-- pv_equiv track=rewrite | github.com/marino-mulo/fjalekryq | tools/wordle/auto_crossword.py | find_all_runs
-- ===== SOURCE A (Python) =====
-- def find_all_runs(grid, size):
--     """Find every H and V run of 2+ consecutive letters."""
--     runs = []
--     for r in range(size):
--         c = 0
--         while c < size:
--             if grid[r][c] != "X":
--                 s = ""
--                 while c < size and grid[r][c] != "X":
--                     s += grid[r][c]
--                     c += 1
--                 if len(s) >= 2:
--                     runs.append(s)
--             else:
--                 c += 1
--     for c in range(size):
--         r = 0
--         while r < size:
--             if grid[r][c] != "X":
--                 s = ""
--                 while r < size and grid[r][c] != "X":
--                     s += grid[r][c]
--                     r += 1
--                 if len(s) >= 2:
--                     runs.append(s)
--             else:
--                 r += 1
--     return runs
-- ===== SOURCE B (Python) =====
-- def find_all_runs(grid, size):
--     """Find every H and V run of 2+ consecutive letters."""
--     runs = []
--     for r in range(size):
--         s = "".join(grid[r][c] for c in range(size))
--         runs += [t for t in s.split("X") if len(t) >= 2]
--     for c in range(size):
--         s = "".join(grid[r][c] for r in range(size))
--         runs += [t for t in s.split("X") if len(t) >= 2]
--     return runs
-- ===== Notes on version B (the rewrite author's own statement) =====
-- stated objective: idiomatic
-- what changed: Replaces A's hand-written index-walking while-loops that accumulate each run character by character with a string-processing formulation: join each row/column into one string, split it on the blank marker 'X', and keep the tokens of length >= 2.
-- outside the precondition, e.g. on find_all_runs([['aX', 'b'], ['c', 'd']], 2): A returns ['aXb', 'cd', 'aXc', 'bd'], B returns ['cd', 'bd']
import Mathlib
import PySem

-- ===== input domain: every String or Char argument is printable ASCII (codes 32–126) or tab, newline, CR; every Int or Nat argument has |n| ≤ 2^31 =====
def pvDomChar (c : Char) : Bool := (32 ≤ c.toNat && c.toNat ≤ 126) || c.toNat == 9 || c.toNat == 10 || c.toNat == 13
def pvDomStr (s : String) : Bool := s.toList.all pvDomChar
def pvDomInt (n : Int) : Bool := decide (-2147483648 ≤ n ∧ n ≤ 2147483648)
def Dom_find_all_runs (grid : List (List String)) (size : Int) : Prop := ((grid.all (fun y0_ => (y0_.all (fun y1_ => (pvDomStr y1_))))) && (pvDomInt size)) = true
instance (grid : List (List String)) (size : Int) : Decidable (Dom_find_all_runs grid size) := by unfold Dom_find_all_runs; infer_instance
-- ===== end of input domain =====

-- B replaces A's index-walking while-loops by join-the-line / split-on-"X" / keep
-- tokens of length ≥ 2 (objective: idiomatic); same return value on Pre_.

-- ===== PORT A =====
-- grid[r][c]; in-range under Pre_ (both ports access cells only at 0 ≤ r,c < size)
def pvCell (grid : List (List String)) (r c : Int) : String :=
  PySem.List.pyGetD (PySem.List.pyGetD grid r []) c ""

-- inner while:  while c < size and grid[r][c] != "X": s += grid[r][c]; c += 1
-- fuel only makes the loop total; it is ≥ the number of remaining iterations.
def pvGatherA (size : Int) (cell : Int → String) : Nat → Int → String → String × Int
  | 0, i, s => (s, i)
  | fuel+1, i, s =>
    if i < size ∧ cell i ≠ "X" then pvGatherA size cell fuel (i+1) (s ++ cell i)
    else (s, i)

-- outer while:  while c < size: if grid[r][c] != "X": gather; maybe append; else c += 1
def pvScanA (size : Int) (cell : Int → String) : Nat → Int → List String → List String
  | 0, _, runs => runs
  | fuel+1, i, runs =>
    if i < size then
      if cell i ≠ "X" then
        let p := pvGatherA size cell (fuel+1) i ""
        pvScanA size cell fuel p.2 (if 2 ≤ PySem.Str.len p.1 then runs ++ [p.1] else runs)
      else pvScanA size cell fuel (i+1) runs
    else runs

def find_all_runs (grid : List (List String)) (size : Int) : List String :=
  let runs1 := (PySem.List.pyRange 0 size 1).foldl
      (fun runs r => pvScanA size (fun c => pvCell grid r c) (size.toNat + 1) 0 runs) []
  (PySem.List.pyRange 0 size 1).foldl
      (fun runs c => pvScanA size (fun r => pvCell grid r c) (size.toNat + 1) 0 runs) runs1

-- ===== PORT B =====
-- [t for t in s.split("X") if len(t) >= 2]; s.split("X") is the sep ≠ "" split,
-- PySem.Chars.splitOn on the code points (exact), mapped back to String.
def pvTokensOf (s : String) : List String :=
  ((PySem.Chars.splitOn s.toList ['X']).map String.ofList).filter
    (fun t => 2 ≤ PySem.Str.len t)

● ● ● ● ●

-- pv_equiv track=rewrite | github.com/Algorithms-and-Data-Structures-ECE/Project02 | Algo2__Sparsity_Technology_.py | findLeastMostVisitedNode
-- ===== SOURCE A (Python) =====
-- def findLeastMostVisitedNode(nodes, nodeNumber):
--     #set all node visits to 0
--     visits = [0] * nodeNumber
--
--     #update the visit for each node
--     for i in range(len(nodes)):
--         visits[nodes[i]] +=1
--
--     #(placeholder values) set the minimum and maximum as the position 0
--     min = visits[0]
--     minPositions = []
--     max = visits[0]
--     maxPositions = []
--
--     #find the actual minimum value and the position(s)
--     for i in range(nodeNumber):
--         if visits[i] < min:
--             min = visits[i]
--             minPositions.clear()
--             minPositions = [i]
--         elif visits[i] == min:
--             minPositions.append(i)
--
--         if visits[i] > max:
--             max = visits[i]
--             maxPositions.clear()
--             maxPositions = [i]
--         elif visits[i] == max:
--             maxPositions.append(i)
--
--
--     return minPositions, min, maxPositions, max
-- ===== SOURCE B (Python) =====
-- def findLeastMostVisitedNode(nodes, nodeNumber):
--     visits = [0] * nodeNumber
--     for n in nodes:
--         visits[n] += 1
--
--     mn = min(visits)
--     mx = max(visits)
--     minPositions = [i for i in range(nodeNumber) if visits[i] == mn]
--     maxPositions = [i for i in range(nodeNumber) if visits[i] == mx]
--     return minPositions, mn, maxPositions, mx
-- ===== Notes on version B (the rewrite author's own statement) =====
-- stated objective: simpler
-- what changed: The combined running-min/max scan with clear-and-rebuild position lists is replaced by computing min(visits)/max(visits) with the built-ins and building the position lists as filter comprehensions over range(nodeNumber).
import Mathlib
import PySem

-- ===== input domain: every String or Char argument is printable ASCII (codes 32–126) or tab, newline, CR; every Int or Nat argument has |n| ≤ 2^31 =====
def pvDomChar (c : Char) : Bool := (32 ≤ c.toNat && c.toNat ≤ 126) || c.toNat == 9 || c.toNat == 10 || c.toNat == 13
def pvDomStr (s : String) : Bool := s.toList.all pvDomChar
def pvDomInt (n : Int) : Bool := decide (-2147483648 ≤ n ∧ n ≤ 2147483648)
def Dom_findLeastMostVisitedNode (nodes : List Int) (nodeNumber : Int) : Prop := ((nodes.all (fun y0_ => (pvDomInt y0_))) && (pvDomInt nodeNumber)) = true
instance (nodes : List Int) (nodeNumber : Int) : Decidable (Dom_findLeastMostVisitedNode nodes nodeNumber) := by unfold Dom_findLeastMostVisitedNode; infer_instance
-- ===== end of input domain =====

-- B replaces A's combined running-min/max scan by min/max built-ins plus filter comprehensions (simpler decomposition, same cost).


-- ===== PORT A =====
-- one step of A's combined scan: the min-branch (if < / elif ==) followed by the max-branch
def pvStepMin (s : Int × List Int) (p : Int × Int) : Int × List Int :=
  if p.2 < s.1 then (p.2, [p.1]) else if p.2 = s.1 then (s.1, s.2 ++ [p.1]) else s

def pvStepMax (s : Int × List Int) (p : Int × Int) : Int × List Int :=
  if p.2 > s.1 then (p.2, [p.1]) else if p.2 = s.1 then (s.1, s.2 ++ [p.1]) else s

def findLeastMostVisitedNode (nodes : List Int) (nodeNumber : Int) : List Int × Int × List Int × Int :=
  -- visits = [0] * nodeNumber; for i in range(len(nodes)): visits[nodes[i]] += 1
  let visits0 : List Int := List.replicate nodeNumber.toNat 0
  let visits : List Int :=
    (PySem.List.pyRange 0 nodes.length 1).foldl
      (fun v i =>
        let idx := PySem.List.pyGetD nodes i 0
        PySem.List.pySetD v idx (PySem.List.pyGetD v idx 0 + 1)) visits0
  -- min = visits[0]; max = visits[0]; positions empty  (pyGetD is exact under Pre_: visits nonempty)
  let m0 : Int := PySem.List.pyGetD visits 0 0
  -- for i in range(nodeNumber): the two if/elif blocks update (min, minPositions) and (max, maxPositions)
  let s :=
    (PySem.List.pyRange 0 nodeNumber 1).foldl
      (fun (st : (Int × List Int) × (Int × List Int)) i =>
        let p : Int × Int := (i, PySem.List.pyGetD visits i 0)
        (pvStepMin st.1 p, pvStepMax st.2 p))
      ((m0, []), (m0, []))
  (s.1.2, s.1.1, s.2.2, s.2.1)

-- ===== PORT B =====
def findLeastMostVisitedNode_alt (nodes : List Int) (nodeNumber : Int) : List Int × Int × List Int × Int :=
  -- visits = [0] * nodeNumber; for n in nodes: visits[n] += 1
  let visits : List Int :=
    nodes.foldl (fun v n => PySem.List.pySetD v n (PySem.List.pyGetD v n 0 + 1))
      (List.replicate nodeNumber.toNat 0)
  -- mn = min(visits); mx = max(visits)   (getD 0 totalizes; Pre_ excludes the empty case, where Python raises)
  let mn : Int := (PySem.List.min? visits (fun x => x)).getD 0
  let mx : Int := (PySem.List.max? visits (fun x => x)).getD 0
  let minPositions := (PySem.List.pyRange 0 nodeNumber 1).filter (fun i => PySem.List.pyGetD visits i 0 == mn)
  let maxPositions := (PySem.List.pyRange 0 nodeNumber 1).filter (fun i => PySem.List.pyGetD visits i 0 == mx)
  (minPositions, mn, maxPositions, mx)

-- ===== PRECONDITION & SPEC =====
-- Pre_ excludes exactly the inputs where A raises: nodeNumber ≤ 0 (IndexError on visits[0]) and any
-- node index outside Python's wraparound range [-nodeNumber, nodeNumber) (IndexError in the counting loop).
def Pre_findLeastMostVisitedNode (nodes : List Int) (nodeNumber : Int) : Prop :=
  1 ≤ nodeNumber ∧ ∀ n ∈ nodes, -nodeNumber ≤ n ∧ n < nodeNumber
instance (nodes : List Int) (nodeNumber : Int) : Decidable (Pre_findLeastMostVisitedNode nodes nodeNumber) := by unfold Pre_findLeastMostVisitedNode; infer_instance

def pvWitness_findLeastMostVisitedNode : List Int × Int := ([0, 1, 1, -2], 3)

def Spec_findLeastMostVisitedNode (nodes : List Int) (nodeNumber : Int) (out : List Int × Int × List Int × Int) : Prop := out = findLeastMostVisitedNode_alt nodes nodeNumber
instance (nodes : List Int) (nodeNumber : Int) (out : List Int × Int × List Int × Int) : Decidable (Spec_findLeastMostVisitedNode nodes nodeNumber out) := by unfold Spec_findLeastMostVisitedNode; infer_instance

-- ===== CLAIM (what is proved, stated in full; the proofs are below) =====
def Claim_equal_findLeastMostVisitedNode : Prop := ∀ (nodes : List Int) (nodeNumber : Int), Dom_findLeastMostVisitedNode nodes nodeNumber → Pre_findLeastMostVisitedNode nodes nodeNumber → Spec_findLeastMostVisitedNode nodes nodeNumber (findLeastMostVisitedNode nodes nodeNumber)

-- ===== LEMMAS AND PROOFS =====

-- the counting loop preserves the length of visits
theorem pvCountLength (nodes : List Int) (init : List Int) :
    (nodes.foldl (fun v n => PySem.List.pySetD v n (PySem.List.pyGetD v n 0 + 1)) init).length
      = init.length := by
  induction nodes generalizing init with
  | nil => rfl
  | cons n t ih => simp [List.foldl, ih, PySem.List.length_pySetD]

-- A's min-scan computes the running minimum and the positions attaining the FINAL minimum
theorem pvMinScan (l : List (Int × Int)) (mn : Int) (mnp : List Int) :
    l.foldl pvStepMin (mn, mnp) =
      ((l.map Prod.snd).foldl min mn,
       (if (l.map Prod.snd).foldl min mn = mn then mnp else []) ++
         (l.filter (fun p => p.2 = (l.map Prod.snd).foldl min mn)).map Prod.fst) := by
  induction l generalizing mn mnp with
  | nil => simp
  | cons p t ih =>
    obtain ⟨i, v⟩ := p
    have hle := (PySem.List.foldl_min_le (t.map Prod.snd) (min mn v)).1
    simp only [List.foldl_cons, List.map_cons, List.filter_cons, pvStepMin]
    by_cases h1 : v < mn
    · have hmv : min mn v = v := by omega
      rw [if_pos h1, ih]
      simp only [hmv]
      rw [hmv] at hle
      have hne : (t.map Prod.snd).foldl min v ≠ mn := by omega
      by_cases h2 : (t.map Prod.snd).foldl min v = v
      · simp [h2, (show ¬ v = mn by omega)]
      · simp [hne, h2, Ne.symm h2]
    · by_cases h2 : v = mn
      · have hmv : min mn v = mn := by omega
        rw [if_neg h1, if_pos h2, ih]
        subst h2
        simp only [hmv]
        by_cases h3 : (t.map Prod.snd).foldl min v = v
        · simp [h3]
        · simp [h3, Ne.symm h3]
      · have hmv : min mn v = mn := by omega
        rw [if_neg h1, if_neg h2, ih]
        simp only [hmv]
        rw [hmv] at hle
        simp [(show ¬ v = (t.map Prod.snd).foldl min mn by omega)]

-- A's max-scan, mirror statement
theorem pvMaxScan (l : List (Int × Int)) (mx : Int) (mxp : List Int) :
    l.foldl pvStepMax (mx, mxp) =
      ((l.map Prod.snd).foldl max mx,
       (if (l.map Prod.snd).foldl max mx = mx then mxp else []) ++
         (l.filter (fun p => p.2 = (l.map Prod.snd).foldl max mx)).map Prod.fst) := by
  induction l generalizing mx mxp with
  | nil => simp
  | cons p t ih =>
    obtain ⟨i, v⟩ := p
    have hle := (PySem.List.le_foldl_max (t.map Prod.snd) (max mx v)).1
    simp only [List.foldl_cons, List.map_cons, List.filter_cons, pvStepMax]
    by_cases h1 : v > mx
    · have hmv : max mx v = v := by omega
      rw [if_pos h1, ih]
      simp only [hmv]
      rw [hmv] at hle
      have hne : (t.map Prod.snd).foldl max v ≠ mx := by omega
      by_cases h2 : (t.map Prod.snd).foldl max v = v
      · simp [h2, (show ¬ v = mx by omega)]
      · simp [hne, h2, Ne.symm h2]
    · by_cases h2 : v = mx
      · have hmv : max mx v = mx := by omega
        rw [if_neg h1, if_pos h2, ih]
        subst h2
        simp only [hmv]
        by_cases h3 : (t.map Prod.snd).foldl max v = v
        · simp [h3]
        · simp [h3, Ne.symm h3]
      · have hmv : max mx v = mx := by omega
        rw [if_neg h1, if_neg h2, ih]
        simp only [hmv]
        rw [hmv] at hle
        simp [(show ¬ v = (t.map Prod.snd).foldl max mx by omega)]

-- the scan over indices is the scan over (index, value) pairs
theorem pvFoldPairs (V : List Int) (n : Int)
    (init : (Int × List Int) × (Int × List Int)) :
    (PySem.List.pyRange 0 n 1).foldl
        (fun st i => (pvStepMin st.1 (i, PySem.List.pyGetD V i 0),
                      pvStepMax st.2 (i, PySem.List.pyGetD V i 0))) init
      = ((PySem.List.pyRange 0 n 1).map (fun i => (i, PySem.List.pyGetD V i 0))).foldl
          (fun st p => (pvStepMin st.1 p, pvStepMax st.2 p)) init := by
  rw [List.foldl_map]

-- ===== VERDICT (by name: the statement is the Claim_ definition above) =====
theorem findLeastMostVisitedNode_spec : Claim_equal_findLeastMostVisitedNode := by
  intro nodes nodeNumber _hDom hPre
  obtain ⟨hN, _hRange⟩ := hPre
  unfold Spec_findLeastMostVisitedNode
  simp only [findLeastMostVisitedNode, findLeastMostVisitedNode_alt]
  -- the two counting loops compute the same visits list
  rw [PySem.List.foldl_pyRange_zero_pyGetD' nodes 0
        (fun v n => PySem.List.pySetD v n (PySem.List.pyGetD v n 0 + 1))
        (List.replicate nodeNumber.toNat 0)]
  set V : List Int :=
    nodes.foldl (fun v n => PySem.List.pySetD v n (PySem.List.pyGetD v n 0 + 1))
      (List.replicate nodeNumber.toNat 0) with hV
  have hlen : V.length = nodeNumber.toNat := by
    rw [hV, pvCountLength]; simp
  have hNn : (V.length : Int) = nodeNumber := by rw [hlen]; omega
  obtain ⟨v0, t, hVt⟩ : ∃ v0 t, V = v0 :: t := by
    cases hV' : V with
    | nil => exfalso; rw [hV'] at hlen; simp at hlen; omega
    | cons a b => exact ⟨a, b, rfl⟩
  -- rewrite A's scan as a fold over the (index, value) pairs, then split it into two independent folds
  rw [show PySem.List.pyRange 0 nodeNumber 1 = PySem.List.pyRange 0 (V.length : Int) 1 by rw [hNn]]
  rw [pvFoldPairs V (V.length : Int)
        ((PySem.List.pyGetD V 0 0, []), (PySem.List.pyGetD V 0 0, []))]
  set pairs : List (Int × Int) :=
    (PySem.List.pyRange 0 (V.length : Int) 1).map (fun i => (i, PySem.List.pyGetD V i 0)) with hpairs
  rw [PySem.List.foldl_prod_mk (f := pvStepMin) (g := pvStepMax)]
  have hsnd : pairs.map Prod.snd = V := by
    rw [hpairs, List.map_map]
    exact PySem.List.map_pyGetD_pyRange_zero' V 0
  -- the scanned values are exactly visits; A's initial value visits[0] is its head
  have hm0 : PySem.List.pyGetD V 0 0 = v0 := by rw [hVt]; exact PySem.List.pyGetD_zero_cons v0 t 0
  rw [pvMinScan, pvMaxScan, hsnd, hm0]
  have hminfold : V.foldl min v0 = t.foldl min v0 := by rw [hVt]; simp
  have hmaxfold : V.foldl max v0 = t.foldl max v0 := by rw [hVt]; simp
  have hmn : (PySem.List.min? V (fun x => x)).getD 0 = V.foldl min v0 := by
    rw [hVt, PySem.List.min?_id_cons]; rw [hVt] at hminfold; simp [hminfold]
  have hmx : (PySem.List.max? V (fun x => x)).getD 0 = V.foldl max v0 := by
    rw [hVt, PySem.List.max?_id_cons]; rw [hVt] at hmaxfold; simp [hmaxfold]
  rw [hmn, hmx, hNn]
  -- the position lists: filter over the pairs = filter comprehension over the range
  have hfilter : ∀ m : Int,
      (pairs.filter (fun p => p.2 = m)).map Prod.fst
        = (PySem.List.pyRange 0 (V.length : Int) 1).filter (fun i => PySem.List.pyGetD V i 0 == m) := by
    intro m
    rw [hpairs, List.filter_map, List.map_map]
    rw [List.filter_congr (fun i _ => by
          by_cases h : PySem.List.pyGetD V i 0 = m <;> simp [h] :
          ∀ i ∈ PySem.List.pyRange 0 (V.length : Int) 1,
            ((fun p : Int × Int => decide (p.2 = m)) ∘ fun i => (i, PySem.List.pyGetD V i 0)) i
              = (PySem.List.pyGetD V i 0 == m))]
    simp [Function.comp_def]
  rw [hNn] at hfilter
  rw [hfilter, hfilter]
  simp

● ● ● ● ●

§ Instructions for the task: From the entries above, return exactly the line containing "(l.filter (fun p => p.2 = (l.map Prod.snd).foldl max", the line containing "by_cases h2 : (t.map Prod.snd).foldl max", and all lines between, and nothing else.

§ Output of the task:
         (l.filter (fun p => p.2 = (l.map Prod.snd).foldl max mx)).map Prod.fst) := by
  induction l generalizing mx mxp with
  | nil => simp
  | cons p t ih =>
    obtain ⟨i, v⟩ := p
    have hle := (PySem.List.le_foldl_max (t.map Prod.snd) (max mx v)).1
    simp only [List.foldl_cons, List.map_cons, List.filter_cons, pvStepMax]
    by_cases h1 : v > mx
    · have hmv : max mx v = v := by omega
      rw [if_pos h1, ih]
      simp only [hmv]
      rw [hmv] at hle
      have hne : (t.map Prod.snd).foldl max v ≠ mx := by omega
      by_cases h2 : (t.map Prod.snd).foldl max v = v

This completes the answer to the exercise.